# Thread: A trivial problem . . . and solution

1. ## A trivial problem . . . and solution

Here's something that turned up from time to time.

I type:

. . $\text{[m{a}th]}\theta\text{[/m{a}th]}$ is in a right triangle.

. . And: $\text{[m{a}th]}\backslash \text{tan} \backslash\text{theta} = \backslash \text{frac}\{\text{opp}\}\{\text{adj}\}\text{[/m{a}th]}$

And this is what is produced:

. . $\theta$ is in a right triangle.

. . And: $\tan\theta = \frac{opp}{adj}$

Note that the first $\theta$ is smaller than the second one, $\theta.$
. . Yes, it's a trivial difference, I agree.

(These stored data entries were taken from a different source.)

-- pv_equiv track=rewrite | github.com/millman/nes-ai | web_viewer/diffing.py | _parse_metadata_entries
-- ===== SOURCE A (Python) =====
-- from typing import Dict, Iterable, List, Tuple
--
-- def _parse_metadata_entries(metadata_text: str) -> List[Tuple[str, str, List[str]]]:
--     entries: List[Tuple[str, str, List[str]]] = []
--     section = ""
--     lines = metadata_text.splitlines()
--     i = 0
--     while i < len(lines):
--         line = lines[i]
--         stripped = line.strip()
--         if not stripped:
--             i += 1
--             continue
--         if stripped.startswith("[") and stripped.endswith("]"):
--             section = stripped[1:-1].strip()
--             i += 1
--             continue
--         if "=" in line and line.lstrip() == line:
--             key = line.split("=", 1)[0].strip()
--             entry_lines = [line]
--             value_part = line.split("=", 1)[1]
--             bracket_balance = value_part.count("[") - value_part.count("]")
--             if bracket_balance > 0 and not value_part.strip().endswith("]"):
--                 i += 1
--                 while i < len(lines):
--                     entry_lines.append(lines[i])
--                     bracket_balance += lines[i].count("[") - lines[i].count("]")
--                     if bracket_balance <= 0 and lines[i].strip().endswith("]"):
--                         break
--                     i += 1
--             entries.append((section, key, entry_lines))
--         i += 1
--     return entries
-- ===== SOURCE B (Python) =====
-- from typing import List, Tuple
--
-- def _parse_metadata_entries(metadata_text: str) -> List[Tuple[str, str, List[str]]]:
--     entries: List[Tuple[str, str, List[str]]] = []
--     section = ""
--     pending = None  # (key, entry_lines, bracket_balance) while inside a multi-line value
--     for line in metadata_text.splitlines():
--         if pending is not None:
--             key, entry_lines, balance = pending
--             entry_lines.append(line)
--             balance += line.count("[") - line.count("]")
--             if balance <= 0 and line.strip().endswith("]"):
--                 entries.append((section, key, entry_lines))
--                 pending = None
--             else:
--                 pending = (key, entry_lines, balance)
--             continue
--         stripped = line.strip()
--         if not stripped:
--             continue
--         if stripped.startswith("[") and stripped.endswith("]"):
--             section = stripped[1:-1].strip()
--             continue
--         if "=" in line and line.lstrip() == line:
--             key = line.split("=", 1)[0].strip()
--             value_part = line.split("=", 1)[1]
--             balance = value_part.count("[") - value_part.count("]")
--             if balance > 0 and not value_part.strip().endswith("]"):
--                 pending = (key, [line], balance)
--             else:
--                 entries.append((section, key, [line]))
--     if pending is not None:
--         key, entry_lines, _ = pending
--         entries.append((section, key, entry_lines))
--     return entries
-- ===== Notes on version B (the rewrite author's own statement) =====
-- stated objective: simpler
-- what changed: Replaces A's index-advancing outer while with a nested inner while by one linear fold over the lines carrying an explicit pending-entry state (key, lines, bracket balance) that is flushed at end of input.
import Mathlib
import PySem

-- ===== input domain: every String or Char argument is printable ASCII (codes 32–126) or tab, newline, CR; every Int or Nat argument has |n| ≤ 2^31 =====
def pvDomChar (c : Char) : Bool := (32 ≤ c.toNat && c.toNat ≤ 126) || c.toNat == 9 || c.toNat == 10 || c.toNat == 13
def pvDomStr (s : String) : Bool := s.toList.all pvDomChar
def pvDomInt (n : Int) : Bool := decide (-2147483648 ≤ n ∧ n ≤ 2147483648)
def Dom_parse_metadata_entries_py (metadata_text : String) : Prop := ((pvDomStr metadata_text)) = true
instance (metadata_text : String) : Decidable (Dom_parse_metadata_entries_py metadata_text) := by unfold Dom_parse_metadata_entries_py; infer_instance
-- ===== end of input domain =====

-- B replaces A's index-advancing nested while loops by a single left fold with an
-- explicit pending-entry state (objective: simpler single-pass decomposition; same cost).

-- ===== PORT A =====
-- A's inner 'while i < len(lines)' accumulation loop: consumes lines into acc until the
-- bracket balance closes; returns (entry_lines, remaining lines after the loop).
def pvInnerA : List String → Int → List String → (List String × List String)
  | [], _, acc => (acc, [])
  | l :: rest, bal, acc =>
    let bal' := bal + ((PySem.Str.count l "[" : Int) - (PySem.Str.count l "]" : Int))
    let acc' := acc ++ [l]
    if bal' ≤ 0 ∧ PySem.Str.endswith (PySem.Str.strip l) "]" then (acc', rest)
    else pvInnerA rest bal' acc'

-- needed by pvOuterA's termination: the inner loop never returns more lines than it got
theorem pvInnerA_len_le : ∀ (ls : List String) (bal : Int) (acc : List String),
    (pvInnerA ls bal acc).2.length ≤ ls.length := by
  intro ls
  induction ls with
  | nil => intro bal acc; simp [pvInnerA]
  | cons l rest ih =>
    intro bal acc
    simp only [pvInnerA]
    split
    · simp
    · exact le_trans (ih _ _) (Nat.le_succ _)

-- A's outer 'while i < len(lines)' loop (entries is the accumulator, sec the current section)
def pvOuterA (lines : List String) (sec : String)
    (entries : List (String × String × List String)) : List (String × String × List String) :=
  match lines with
  | [] => entries
  | line :: rest =>
    let stripped := PySem.Str.strip line
    if stripped = "" then pvOuterA rest sec entries
    else if PySem.Str.startswith stripped "[" ∧ PySem.Str.endswith stripped "]" then
      pvOuterA rest (PySem.Str.strip (PySem.Str.slice stripped (some 1) (some (-1)))) entries
    else if PySem.Str.isIn "=" line ∧ PySem.Str.lstrip line = line then
      -- guard guarantees line.split("=",1) has two parts; [i] ported as getD
      let key := PySem.Str.strip (((PySem.Str.splitMax? line "=" 1).getD []).getD 0 "")
      let value_part := ((PySem.Str.splitMax? line "=" 1).getD []).getD 1 ""
      let bal := (PySem.Str.count value_part "[" : Int) - (PySem.Str.count value_part "]" : Int)
      if 0 < bal ∧ ¬ PySem.Str.endswith (PySem.Str.strip value_part) "]" then
        let p := pvInnerA rest bal [line]
        pvOuterA p.2 sec (entries ++ [(sec, key, p.1)])
      else
        pvOuterA rest sec (entries ++ [(sec, key, [line])])
    else pvOuterA rest sec entries
termination_by lines.length
decreasing_by
  · simp
  · simp
  · simpa [Nat.lt_succ_iff] using pvInnerA_len_le rest _ [line]
  · simp
  · simp

def parse_metadata_entries_py (metadata_text : String) : List (String × String × List String) :=
  pvOuterA (PySem.Str.splitlines metadata_text) "" []

-- ===== PORT B =====
-- B's state: (entries so far, current section, pending multi-line entry (key, lines, balance))
def pvStepB (st : List (String × String × List String) × String × Option (String × List String × Int))
    (line : String) :
    List (String × String × List String) × String × Option (String × List String × Int) :=
  match st.2.2 with
  | some (key, el, bal) =>
    let el' := el ++ [line]
    let bal' := bal + ((PySem.Str.count line "[" : Int) - (PySem.Str.count line "]" : Int))
    if bal' ≤ 0 ∧ PySem.Str.endswith (PySem.Str.strip line) "]" then
      (st.1 ++ [(st.2.1, key, el')], st.2.1, none)
    else (st.1, st.2.1, some (key, el', bal'))
  | none =>
    let stripped := PySem.Str.strip line
    if stripped = "" then st
    else if PySem.Str.startswith stripped "[" ∧ PySem.Str.endswith stripped "]" then
      (st.1, PySem.Str.strip (PySem.Str.slice stripped (some 1) (some (-1))), none)
    else if PySem.Str.isIn "=" line ∧ PySem.Str.lstrip line = line then
      let key := PySem.Str.strip (((PySem.Str.splitMax? line "=" 1).getD []).getD 0 "")
      let value_part := ((PySem.Str.splitMax? line "=" 1).getD []).getD 1 ""
      let bal := (PySem.Str.count value_part "[" : Int) - (PySem.Str.count value_part "]" : Int)
      if 0 < bal ∧ ¬ PySem.Str.endswith (PySem.Str.strip value_part) "]" then
        (st.1, st.2.1, some (key, [line], bal))
      else (st.1 ++ [(st.2.1, key, [line])], st.2.1, none)
    else st

-- final flush of a still-open pending entry
def pvFlushB (st : List (String × String × List String) × String × Option (String × List String × Int)) :
    List (String × String × List String) :=
  match st.2.2 with
  | some (key, el, _) => st.1 ++ [(st.2.1, key, el)]
  | none => st.1

def parse_metadata_entries_py_alt (metadata_text : String) : List (String × String × List String) :=
  pvFlushB ((PySem.Str.splitlines metadata_text).foldl pvStepB ([], "", none))

-- ===== PRECONDITION & SPEC =====
def Spec_parse_metadata_entries_py (metadata_text : String) (out : List (String × String × List String)) : Prop := out = parse_metadata_entries_py_alt metadata_text
instance (metadata_text : String) (out : List (String × String × List String)) : Decidable (Spec_parse_metadata_entries_py metadata_text out) := by unfold Spec_parse_metadata_entries_py; infer_instance

-- ===== CLAIM (what is proved, stated in full; the proofs are below) =====
def Claim_equal_parse_metadata_entries_py : Prop := ∀ (metadata_text : String), Dom_parse_metadata_entries_py metadata_text → Spec_parse_metadata_entries_py metadata_text (parse_metadata_entries_py metadata_text)

-- ===== LEMMAS AND PROOFS =====
-- Invariant: B's fold-with-state, flushed, computes A's two nested loops.
theorem pvFold_eq : ∀ (lines : List String) (entries : List (String × String × List String))
    (sec : String) (pending : Option (String × List String × Int)),
    pvFlushB (lines.foldl pvStepB (entries, sec, pending)) =
      (match pending with
       | none => pvOuterA lines sec entries
       | some (key, el, bal) =>
         let p := pvInnerA lines bal el
         pvOuterA p.2 sec (entries ++ [(sec, key, p.1)])) := by
  intro lines
  induction lines with
  | nil =>
    intro entries sec pending
    cases pending with
    | none => simp [pvFlushB, pvOuterA]
    | some p => obtain ⟨key, el, bal⟩ := p; simp [pvFlushB, pvInnerA, pvOuterA]
  | cons line rest ih =>
    intro entries sec pending
    cases pending with
    | some p =>
      obtain ⟨key, el, bal⟩ := p
      simp only [List.foldl_cons, pvStepB, pvInnerA]
      split
      · rw [ih]
      · rw [ih]
    | none =>
      simp only [List.foldl_cons, pvStepB]
      by_cases h1 : PySem.Str.strip line = ""
      · simp only [if_pos h1, ih, pvOuterA]
      · simp only [if_neg h1]
        by_cases h2 : PySem.Str.startswith (PySem.Str.strip line) "[" ∧
            PySem.Str.endswith (PySem.Str.strip line) "]"
        · simp only [if_pos h2, ih, pvOuterA, if_neg h1]
        · simp only [if_neg h2]
          by_cases h3 : PySem.Str.isIn "=" line = true ∧ PySem.Str.lstrip line = line
          · simp only [if_pos h3]
            by_cases h4 : 0 < (PySem.Str.count (((PySem.Str.splitMax? line "=" 1).getD []).getD 1 "") "[" : Int) -
                (PySem.Str.count (((PySem.Str.splitMax? line "=" 1).getD []).getD 1 "") "]" : Int) ∧
                ¬ PySem.Str.endswith (PySem.Str.strip (((PySem.Str.splitMax? line "=" 1).getD []).getD 1 "")) "]"
            · simp only [if_pos h4, ih]
              conv_rhs => rw [pvOuterA]
              simp only [if_neg h1, if_neg h2, if_pos h3, if_pos h4]
            · simp only [if_neg h4, ih]
              conv_rhs => rw [pvOuterA]
              simp only [if_neg h1, if_neg h2, if_pos h3, if_neg h4]
          · simp only [if_neg h3, ih]
            conv_rhs => rw [pvOuterA]
            simp only [if_neg h1, if_neg h2, if_neg h3]

-- ===== VERDICT (by name: the statement is the Claim_ definition above) =====
theorem parse_metadata_entries_py_spec : Claim_equal_parse_metadata_entries_py := by
  intro metadata_text _
  unfold Spec_parse_metadata_entries_py parse_metadata_entries_py parse_metadata_entries_py_alt
  rw [pvFold_eq]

Quite by accident, I found a correction for it.

Precede the first $\theta$ with a space.

. . Type: . $\text{[m{a}th]}\;\theta\text{[/m{a}th]}$ is in a right triangle.

. . and we get: . $\theta$ is in a right triangle.

Always glad to be of service . . .

2. On my last few posts, I found that the "extra space" doesn't work.

I type: .[math ]D[/tex] and [math ]D+E[/tex]

. . and I get $D$ and $D + E$ . . (The first $D$ is smaller.)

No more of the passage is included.